After upgrading our entry point service to Java 21 with virtual threads, everything looked great. During peak load, our observability metrics showed the request queue size at zero. Every incoming request was immediately assigned to a virtual thread and processed. No more bottleneck at the thread pool level.

The peak request queue size dropped from 40–80 requests down to zero consistently. We could handle thousands of concurrent requests without breaking a sweat.

Then users started seeing “Something went wrong” errors. Our gateway was tripping circuit breakers. Something was very wrong.

The Investigation

Digging into the logs revealed a troubling pattern. The service under investigation was making HTTP calls to a downstream service for data processing. The response times for these calls were catastrophic:

Downstream API response times:

Before the fix: Some requests taking 60–80 seconds to complete during peak traffic
After the fix: ~2ms average response time
Total calls in 12 hours: 2.94 million requests
Request rate: 68–106 requests per second sustained

What made this particularly interesting is that the downstream service does not perform any blocking I/O operations. It is pure CPU work: data transformation, computation, and processing. Yet it was taking over a minute to respond.

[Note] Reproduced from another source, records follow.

-- pv_equiv track=rewrite | github.com/wondmD/A2SV | C_XOR_distance.py | xor_distance
-- ===== SOURCE A (Python) =====
-- def xor_distance(a, b, r):
--     # XOR operation between a and b
--     xor_result = a ^ b
--
--     # Find the highest bit in r
--     highest_bit = 1
--     while highest_bit <= r:
--         highest_bit <<= 1
--
--     # If the XOR result has a higher bit than r, set all lower bits to 1
--     if xor_result >= highest_bit:
--         xor_result |= (highest_bit - 1)
--
--     # Otherwise, set the highest bit to 1
--     else:
--         xor_result |= highest_bit
--
--     return xor_result
-- ===== SOURCE B (Python) =====
-- def xor_distance(a, b, r):
--     xor_result = a ^ b
--     # smallest power of two strictly greater than r (1 when r <= 0), in closed form
--     highest_bit = (1 << r.bit_length()) if r > 0 else 1
--     if xor_result >= highest_bit:
--         return xor_result | (highest_bit - 1)
--     return xor_result | highest_bit
-- ===== Notes on version B (the rewrite author's own statement) =====
-- stated objective: simpler
-- what changed: Replaces the doubling while-loop that searches for the smallest power of two above r with the closed form (1 << r.bit_length()) when r > 0 (and 1 otherwise), keeping the final branch unchanged.
import Mathlib
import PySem

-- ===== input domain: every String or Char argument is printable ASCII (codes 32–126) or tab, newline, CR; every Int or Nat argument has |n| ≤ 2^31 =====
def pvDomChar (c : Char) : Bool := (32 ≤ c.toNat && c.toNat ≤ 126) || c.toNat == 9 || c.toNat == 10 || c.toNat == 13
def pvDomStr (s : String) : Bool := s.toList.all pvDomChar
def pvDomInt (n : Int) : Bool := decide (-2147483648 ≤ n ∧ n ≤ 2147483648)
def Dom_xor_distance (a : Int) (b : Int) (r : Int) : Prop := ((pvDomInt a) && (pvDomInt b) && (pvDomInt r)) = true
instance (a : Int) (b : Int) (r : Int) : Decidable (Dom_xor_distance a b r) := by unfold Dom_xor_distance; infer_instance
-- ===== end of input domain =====

-- B computes the loop's "smallest power of two above r" in closed form via bit_length (objective: simpler).

-- ===== PORT A =====
-- the while-loop `while highest_bit <= r: highest_bit <<= 1`; fuel 64 only makes it total
-- (on Dom, |r| ≤ 2^31 so at most 33 iterations run); `h <<= 1` is exact as `h * 2` (h stays positive).
def pyWhileHB (fuel : Nat) (r : Int) (h : Int) : Int :=
  match fuel with
  | 0 => h
  | n + 1 => if h ≤ r then pyWhileHB n r (h * 2) else h

def xor_distance (a : Int) (b : Int) (r : Int) : Int :=
  let xor_result := PySem.Int.bxor a b
  let highest_bit := pyWhileHB 64 r 1
  if highest_bit ≤ xor_result then PySem.Int.bor xor_result (highest_bit - 1)
  else PySem.Int.bor xor_result highest_bit

-- ===== PORT B =====
-- `r.bit_length()` for r > 0 is `Nat.log 2 r.toNat + 1` (floor-log plus one)
def xor_distance_alt (a : Int) (b : Int) (r : Int) : Int :=
  let xor_result := PySem.Int.bxor a b
  let highest_bit : Int := if 0 < r then (2 : Int) ^ (Nat.log 2 r.toNat + 1) else 1
  if highest_bit ≤ xor_result then PySem.Int.bor xor_result (highest_bit - 1)
  else PySem.Int.bor xor_result highest_bit

-- ===== PRECONDITION & SPEC =====
def Spec_xor_distance (a : Int) (b : Int) (r : Int) (out : Int) : Prop := out = xor_distance_alt a b r
instance (a : Int) (b : Int) (r : Int) (out : Int) : Decidable (Spec_xor_distance a b r out) := by unfold Spec_xor_distance; infer_instance

-- ===== CLAIM (what is proved, stated in full; the proofs are below) =====
def Claim_equal_xor_distance : Prop := ∀ (a : Int) (b : Int) (r : Int), Dom_xor_distance a b r → Spec_xor_distance a b r (xor_distance a b r)

-- ===== LEMMAS AND PROOFS =====

-- the loop, started at 2^k with the invariant "either k = 0 or 2^(k-1) ≤ r", returns B's closed form
theorem pyWhileHB_closed (r : Int) (n : Nat) : ∀ (k : Nat), r < 2 ^ (k + n) →
    (k = 0 ∨ (2 : Int) ^ (k - 1) ≤ r) →
    pyWhileHB n r ((2 : Int) ^ k) = (if 0 < r then (2 : Int) ^ (Nat.log 2 r.toNat + 1) else 1) := by
  induction n with
  | zero =>
    intro k hlt hinv
    simp only [pyWhileHB]
    rw [Nat.add_zero] at hlt
    rcases hinv with h0 | hle
    · subst h0
      simp only [pow_zero] at hlt ⊢
      have : ¬ 0 < r := by omega
      simp [this]
    · have hk : k ≠ 0 := by
        rintro rfl
        simp at hle
        omega
      have hrpos : 0 < r := lt_of_lt_of_le (by positivity) hle
      simp only [hrpos, if_pos]
      -- transfer to Nat and compute the log
      have hr : (r.toNat : Int) = r := Int.toNat_of_nonneg hrpos.le
      have hle' : 2 ^ (k - 1) ≤ r.toNat := by
        have : ((2 : Nat) ^ (k - 1) : Int) ≤ (r.toNat : Int) := by push_cast; rw [hr]; exact_mod_cast hle
        exact_mod_cast this
      have hlt' : r.toNat < 2 ^ k := by
        have : (r.toNat : Int) < ((2 : Nat) ^ k : Int) := by rw [hr]; exact_mod_cast hlt
        exact_mod_cast this
      have hlog : Nat.log 2 r.toNat = k - 1 := by
        apply Nat.log_eq_of_pow_le_of_lt_pow hle'
        have : k - 1 + 1 = k := Nat.succ_pred_eq_of_pos (Nat.pos_of_ne_zero hk)
        rw [this]; exact hlt'
      rw [hlog]
      have : k - 1 + 1 = k := Nat.succ_pred_eq_of_pos (Nat.pos_of_ne_zero hk)
      rw [this]
  | succ n ih =>
    intro k hlt hinv
    simp only [pyWhileHB]
    by_cases hc : (2 : Int) ^ k ≤ r
    · rw [if_pos hc]
      have h2 : (2 : Int) ^ k * 2 = (2 : Int) ^ (k + 1) := by ring
      rw [h2]
      apply ih (k + 1)
      · have : k + 1 + n = k + (n + 1) := by omega
        rw [this]; exact hlt
      · right
        simpa using hc
    · rw [if_neg hc]
      rw [not_le] at hc
      rcases hinv with h0 | hle
      · subst h0
        simp only [pow_zero] at hc ⊢
        have : ¬ 0 < r := by omega
        simp [this]
      · have hk : k ≠ 0 := by
          rintro rfl
          simp at hle
          simp only [pow_zero] at hc
          omega
        have hrpos : 0 < r := lt_of_lt_of_le (by positivity) hle
        simp only [hrpos, if_pos]
        have hr : (r.toNat : Int) = r := Int.toNat_of_nonneg hrpos.le
        have hle' : 2 ^ (k - 1) ≤ r.toNat := by
          have : ((2 : Nat) ^ (k - 1) : Int) ≤ (r.toNat : Int) := by push_cast; rw [hr]; exact_mod_cast hle
          exact_mod_cast this
        have hlt' : r.toNat < 2 ^ k := by
          have : (r.toNat : Int) < ((2 : Nat) ^ k : Int) := by rw [hr]; exact_mod_cast hc
          exact_mod_cast this
        have hlog : Nat.log 2 r.toNat = k - 1 := by
          apply Nat.log_eq_of_pow_le_of_lt_pow hle'
          have : k - 1 + 1 = k := Nat.succ_pred_eq_of_pos (Nat.pos_of_ne_zero hk)
          rw [this]; exact hlt'
        rw [hlog]
        have : k - 1 + 1 = k := Nat.succ_pred_eq_of_pos (Nat.pos_of_ne_zero hk)
        rw [this]

-- ===== VERDICT (by name: the statement is the Claim_ definition above) =====
theorem xor_distance_spec : Claim_equal_xor_distance := by
  intro a b r hdom
  unfold Spec_xor_distance xor_distance xor_distance_alt
  have hr : r < 2 ^ (0 + 64) := by
    have : r ≤ 2147483648 := by
      simp only [Dom_xor_distance, pvDomInt, Bool.and_eq_true, decide_eq_true_eq] at hdom
      exact hdom.2.2
    calc r ≤ 2147483648 := this
      _ < 2 ^ (0 + 64) := by norm_num
  have := pyWhileHB_closed r 64 0 hr (Or.inl rfl)
  simp only [pow_zero] at this
  rw [this]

The service under investigation was configured with these HTTP client settings:

webclient.connection.timeout=20000
webclient.read.timeout=30000
webclient.maxConnection=200
webclient.pendingAcquireTimeout=30000
webclient.pendingAcquireMaxCount=500

Many requests were failing with ReadTimeoutException after waiting 30 seconds. The downstream service, still running on traditional platform threads, simply could not keep up.

Here is what was happening:

The current service could now accept 3000+ concurrent requests because virtual threads are cheap. But two bottlenecks emerged:

HTTP Connection Pool: Only 200 outbound connections available. Requests compete for these connections, with many waiting up to 30 seconds (pendingAcquireTimeout).
Downstream Thread Pool: The downstream service running on platform threads could only actively process around 200 requests simultaneously. Everything else queued up in the servlet container’s accept queue.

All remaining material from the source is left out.